(Beginning of SUPPLIED MATERIAL)

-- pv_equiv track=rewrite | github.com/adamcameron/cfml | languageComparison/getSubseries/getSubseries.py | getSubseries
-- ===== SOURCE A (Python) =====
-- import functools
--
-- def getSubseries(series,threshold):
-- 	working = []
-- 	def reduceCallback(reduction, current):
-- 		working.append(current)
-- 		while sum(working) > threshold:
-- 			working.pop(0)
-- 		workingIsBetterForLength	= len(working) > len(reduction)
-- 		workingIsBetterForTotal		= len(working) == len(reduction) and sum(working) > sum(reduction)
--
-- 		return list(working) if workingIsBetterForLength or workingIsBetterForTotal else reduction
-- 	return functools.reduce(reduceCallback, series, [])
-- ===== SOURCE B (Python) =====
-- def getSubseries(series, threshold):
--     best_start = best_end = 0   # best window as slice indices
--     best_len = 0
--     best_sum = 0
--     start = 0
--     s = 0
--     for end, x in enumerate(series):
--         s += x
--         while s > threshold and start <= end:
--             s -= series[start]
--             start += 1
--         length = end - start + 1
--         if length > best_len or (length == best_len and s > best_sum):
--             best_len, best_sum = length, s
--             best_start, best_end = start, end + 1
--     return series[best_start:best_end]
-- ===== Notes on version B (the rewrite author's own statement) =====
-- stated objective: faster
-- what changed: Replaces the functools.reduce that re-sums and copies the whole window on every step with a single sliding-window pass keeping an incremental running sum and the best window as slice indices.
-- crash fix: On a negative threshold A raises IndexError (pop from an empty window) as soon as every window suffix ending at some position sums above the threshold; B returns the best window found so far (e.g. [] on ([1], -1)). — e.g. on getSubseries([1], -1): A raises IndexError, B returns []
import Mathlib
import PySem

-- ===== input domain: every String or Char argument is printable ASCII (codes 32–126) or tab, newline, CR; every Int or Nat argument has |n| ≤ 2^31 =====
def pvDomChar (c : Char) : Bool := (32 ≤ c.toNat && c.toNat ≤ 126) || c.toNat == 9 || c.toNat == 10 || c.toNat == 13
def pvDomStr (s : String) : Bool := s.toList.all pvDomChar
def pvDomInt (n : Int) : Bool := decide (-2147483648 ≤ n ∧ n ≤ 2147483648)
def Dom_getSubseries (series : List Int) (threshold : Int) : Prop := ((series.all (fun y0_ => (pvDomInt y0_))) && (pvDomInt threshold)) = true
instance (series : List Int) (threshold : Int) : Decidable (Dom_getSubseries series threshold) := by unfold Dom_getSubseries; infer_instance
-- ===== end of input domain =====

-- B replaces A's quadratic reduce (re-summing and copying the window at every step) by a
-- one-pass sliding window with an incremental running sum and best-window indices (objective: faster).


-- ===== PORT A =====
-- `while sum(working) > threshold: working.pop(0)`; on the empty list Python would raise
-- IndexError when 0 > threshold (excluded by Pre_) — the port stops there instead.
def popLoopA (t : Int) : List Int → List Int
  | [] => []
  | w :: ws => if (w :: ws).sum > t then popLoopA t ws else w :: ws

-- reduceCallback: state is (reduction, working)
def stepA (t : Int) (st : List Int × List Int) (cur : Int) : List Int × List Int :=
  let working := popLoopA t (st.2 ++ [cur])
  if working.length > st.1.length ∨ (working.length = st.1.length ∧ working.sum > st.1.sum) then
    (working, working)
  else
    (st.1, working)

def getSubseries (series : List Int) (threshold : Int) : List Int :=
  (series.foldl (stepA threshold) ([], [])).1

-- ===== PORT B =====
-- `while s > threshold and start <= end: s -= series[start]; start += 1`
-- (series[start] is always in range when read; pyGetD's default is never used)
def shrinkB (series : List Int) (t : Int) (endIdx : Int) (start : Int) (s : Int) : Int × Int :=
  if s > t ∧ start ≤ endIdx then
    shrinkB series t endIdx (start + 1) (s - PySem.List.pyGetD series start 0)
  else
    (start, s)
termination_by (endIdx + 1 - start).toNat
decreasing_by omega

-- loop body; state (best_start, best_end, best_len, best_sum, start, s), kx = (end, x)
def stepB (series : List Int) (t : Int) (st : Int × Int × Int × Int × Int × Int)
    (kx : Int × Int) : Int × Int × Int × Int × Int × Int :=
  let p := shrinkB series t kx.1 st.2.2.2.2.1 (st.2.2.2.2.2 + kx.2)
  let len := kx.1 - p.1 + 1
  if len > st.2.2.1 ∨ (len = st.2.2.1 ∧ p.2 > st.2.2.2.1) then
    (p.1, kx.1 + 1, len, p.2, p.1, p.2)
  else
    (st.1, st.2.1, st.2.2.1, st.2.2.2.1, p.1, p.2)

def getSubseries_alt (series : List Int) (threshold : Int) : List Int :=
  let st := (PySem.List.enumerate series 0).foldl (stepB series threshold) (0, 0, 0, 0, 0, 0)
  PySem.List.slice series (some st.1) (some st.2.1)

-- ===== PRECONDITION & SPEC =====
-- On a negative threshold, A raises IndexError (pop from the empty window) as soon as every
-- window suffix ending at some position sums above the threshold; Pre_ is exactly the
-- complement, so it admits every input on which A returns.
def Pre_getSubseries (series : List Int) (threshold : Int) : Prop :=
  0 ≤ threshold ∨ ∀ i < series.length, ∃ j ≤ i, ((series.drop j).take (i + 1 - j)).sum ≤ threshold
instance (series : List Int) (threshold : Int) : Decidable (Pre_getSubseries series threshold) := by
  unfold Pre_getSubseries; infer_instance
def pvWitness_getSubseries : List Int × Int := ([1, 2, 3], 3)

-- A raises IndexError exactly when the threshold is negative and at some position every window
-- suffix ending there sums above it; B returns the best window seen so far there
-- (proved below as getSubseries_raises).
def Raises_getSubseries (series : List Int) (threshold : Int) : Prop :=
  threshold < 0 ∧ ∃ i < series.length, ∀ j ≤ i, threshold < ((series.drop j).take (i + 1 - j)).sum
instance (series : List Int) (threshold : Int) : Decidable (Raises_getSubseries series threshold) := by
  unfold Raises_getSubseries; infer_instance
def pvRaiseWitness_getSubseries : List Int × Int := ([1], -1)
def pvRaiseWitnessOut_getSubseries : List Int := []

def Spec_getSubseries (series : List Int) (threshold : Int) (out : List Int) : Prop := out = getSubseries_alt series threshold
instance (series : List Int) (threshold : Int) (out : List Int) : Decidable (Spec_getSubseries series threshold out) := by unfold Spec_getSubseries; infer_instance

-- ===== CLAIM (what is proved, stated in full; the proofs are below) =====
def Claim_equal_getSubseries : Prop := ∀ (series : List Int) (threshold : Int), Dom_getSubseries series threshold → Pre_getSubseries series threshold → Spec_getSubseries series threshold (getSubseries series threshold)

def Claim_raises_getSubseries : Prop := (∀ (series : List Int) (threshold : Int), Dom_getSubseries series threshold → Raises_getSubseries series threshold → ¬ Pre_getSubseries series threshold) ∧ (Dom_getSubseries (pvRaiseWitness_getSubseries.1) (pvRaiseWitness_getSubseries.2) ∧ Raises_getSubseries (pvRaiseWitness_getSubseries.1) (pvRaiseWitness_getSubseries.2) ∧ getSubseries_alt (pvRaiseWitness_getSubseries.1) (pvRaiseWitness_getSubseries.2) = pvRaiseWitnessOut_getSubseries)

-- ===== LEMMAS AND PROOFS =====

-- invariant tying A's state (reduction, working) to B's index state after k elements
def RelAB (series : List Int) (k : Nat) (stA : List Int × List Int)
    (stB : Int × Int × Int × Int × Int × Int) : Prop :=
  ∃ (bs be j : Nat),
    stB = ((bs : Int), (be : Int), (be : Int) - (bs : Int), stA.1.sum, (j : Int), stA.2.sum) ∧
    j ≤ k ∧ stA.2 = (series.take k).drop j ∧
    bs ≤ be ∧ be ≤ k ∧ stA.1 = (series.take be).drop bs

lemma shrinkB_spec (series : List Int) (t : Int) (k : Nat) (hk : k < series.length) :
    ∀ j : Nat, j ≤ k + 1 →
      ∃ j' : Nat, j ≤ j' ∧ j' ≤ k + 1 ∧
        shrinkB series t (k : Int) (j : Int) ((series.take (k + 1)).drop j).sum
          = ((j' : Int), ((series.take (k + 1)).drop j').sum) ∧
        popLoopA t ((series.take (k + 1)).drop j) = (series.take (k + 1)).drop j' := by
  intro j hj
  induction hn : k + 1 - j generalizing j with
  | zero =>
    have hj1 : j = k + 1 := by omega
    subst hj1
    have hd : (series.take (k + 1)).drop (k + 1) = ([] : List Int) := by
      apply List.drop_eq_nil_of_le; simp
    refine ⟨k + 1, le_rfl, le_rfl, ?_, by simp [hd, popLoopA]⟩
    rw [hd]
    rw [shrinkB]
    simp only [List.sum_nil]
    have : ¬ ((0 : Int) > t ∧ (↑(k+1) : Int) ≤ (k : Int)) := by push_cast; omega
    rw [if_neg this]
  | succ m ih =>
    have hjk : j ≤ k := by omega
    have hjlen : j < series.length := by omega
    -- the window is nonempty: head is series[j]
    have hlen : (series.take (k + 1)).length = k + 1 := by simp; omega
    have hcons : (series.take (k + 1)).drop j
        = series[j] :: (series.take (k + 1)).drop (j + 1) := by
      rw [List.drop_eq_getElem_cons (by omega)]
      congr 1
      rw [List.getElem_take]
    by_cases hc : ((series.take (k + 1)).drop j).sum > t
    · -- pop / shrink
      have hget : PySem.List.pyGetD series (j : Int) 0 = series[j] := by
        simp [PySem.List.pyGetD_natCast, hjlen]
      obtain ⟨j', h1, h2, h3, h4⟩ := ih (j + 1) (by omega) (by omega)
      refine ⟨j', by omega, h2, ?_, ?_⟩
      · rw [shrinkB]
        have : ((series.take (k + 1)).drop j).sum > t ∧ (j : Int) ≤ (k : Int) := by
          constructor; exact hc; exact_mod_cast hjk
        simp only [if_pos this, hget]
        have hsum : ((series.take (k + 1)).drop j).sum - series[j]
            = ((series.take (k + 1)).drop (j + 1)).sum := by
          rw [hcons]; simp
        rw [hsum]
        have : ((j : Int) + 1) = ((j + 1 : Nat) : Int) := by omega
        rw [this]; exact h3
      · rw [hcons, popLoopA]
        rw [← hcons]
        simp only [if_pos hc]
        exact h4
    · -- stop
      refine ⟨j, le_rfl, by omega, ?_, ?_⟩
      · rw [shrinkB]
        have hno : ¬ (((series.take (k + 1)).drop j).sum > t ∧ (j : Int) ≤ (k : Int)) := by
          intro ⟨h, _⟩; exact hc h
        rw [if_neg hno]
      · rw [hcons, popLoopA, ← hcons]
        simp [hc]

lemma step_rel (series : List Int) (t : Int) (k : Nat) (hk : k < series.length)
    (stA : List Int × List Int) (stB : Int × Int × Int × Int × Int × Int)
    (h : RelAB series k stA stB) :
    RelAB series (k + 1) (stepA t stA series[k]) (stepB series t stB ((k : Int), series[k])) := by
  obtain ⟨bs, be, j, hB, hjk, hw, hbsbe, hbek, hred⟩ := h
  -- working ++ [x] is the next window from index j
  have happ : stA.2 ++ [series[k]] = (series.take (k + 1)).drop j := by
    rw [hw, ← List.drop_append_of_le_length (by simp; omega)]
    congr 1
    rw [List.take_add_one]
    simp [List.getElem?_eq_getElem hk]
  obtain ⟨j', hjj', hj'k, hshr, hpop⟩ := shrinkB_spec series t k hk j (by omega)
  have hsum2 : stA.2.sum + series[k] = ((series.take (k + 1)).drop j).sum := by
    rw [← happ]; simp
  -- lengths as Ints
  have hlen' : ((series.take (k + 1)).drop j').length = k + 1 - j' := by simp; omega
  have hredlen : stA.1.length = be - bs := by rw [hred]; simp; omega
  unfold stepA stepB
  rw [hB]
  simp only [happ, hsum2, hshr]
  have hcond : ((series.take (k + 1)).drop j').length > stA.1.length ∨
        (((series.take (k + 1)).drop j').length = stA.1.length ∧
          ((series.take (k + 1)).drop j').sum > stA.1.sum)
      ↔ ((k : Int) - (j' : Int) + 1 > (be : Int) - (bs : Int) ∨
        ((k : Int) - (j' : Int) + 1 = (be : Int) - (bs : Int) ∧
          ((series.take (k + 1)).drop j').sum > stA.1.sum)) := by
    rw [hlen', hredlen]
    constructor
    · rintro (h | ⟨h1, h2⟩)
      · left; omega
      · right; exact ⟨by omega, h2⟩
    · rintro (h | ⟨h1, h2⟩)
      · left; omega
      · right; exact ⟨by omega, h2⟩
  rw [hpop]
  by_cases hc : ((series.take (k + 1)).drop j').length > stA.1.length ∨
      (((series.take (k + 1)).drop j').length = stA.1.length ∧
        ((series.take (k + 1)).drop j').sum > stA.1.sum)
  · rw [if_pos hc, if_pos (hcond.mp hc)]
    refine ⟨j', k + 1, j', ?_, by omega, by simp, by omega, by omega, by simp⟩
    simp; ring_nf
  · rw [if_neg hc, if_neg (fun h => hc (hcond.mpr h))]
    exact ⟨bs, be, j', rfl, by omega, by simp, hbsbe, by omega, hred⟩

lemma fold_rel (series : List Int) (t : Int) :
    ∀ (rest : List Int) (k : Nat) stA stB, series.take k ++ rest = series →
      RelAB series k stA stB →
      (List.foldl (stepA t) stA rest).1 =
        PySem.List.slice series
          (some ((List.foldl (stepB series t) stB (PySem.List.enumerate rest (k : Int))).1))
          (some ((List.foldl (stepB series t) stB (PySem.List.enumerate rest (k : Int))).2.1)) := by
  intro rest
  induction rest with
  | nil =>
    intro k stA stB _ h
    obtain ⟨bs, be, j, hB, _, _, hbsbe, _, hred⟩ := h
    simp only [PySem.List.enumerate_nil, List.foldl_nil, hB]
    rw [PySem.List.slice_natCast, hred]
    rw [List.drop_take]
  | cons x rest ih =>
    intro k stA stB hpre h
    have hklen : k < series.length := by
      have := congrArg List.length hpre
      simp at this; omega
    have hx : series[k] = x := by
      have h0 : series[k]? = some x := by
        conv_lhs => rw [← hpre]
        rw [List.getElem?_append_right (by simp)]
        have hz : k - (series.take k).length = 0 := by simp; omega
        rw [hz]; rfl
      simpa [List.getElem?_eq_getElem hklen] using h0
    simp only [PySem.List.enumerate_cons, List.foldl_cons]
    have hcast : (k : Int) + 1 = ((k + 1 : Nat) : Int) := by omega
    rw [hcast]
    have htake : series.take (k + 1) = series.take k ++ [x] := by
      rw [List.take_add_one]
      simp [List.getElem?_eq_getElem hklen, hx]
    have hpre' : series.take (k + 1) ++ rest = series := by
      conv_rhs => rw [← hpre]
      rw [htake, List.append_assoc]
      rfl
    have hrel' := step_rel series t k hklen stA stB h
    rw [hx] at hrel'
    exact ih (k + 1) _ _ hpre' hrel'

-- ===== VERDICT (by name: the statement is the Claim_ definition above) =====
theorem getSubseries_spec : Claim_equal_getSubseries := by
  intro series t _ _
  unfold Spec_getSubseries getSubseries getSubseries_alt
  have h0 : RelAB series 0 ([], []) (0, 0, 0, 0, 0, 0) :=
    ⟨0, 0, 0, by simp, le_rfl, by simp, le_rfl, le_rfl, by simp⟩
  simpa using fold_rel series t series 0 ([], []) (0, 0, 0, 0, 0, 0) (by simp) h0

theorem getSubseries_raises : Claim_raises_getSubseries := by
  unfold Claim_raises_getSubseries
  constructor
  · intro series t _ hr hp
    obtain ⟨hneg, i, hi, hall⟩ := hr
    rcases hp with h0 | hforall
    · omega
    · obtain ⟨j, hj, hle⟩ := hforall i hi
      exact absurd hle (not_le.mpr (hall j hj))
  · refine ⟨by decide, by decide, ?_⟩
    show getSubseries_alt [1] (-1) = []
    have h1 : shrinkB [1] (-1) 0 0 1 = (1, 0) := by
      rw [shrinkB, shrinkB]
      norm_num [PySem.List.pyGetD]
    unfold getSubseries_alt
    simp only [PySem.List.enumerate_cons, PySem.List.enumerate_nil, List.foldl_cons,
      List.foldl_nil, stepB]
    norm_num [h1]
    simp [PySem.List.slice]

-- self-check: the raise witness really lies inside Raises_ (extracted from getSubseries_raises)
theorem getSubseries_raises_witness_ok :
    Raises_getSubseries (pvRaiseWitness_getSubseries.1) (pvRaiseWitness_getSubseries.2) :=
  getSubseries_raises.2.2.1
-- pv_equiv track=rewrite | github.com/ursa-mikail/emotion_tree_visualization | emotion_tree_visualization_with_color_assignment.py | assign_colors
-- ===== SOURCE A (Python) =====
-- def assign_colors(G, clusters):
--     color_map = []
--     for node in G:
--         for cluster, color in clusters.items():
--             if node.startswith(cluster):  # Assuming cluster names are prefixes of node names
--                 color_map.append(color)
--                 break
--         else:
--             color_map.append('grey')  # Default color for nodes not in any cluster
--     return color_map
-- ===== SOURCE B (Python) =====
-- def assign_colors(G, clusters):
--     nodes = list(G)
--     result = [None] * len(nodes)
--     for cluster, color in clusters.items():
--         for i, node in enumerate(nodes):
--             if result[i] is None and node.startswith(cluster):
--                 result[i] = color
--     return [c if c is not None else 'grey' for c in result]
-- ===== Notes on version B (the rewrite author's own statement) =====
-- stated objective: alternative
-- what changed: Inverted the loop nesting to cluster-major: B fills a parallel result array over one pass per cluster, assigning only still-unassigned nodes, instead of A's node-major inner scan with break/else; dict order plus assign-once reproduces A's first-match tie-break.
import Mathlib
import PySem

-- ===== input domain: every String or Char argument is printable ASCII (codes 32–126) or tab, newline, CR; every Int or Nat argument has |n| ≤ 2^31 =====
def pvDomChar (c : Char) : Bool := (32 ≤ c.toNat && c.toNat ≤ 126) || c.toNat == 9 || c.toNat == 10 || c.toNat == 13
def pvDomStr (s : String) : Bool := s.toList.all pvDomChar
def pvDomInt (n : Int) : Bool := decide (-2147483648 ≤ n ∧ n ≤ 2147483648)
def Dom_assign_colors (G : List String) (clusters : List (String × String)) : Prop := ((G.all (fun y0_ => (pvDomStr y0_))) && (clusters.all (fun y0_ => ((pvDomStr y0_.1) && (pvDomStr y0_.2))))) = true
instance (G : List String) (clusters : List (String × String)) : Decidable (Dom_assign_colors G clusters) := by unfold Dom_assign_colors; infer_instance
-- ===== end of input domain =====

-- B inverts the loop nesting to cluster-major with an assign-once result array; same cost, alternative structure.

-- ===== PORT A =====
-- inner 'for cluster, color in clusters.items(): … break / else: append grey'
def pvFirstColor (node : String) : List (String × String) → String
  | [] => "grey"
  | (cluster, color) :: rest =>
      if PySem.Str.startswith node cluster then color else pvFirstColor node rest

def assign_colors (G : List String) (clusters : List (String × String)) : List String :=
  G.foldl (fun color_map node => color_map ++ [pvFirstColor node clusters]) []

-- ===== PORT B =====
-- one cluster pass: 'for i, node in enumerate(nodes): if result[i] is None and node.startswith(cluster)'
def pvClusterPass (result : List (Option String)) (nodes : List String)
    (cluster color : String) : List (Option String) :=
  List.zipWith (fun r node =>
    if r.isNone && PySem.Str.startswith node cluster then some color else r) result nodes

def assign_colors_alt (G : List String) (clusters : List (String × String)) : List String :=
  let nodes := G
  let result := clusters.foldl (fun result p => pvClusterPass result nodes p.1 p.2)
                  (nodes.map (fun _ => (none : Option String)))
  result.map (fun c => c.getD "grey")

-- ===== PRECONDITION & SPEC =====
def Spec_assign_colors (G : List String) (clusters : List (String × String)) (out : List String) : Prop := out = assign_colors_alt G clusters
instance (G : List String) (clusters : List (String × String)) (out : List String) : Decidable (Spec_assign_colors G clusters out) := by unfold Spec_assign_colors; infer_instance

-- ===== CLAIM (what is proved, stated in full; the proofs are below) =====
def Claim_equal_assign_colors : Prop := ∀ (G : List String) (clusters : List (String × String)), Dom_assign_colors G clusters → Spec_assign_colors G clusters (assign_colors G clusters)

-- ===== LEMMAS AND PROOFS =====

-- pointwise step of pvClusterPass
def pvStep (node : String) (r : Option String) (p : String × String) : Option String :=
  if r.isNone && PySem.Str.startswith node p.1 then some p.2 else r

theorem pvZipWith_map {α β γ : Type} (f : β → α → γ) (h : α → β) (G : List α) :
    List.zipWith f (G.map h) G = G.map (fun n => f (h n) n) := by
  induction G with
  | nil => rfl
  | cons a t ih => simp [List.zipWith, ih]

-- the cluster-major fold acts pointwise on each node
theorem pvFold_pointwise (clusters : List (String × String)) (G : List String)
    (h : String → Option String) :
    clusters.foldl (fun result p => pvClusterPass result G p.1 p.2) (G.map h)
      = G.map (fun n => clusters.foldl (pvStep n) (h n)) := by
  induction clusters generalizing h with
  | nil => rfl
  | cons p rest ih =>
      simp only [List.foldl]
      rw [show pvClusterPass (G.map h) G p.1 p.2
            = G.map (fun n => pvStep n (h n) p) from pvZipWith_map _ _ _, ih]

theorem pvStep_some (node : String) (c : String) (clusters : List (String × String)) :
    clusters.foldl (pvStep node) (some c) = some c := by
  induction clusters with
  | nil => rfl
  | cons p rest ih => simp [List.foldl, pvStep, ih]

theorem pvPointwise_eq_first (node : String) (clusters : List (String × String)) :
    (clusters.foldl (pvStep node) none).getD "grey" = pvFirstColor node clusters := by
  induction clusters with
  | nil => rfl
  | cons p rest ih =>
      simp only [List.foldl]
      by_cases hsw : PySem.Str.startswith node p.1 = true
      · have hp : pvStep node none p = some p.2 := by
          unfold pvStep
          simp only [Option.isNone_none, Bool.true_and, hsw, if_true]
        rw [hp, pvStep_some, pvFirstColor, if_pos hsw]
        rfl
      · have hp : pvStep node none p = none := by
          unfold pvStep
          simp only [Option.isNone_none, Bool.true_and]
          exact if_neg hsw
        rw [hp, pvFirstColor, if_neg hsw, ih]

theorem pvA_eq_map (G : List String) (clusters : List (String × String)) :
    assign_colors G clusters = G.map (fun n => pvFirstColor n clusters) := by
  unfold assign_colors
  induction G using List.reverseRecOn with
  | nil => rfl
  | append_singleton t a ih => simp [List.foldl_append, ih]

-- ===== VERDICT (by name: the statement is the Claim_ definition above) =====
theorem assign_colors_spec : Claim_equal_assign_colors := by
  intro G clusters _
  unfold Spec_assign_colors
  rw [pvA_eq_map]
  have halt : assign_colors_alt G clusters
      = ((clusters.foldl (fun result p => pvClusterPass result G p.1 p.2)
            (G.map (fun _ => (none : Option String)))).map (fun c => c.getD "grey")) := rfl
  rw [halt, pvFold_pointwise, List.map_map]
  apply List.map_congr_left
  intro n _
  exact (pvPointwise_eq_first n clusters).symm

(End of SUPPLIED MATERIAL)

→ TASK ITEM: What do the lines above say from the one containing "- start + 1" down to the one containing "-- stated objective: faster"? Return them exactly, both end lines included, and only them.

→ SOLUTION FOR THIS PROBLEM:
--         length = end - start + 1
--         if length > best_len or (length == best_len and s > best_sum):
--             best_len, best_sum = length, s
--             best_start, best_end = start, end + 1
--     return series[best_start:best_end]
-- ===== Notes on version B (the rewrite author's own statement) =====
-- stated objective: faster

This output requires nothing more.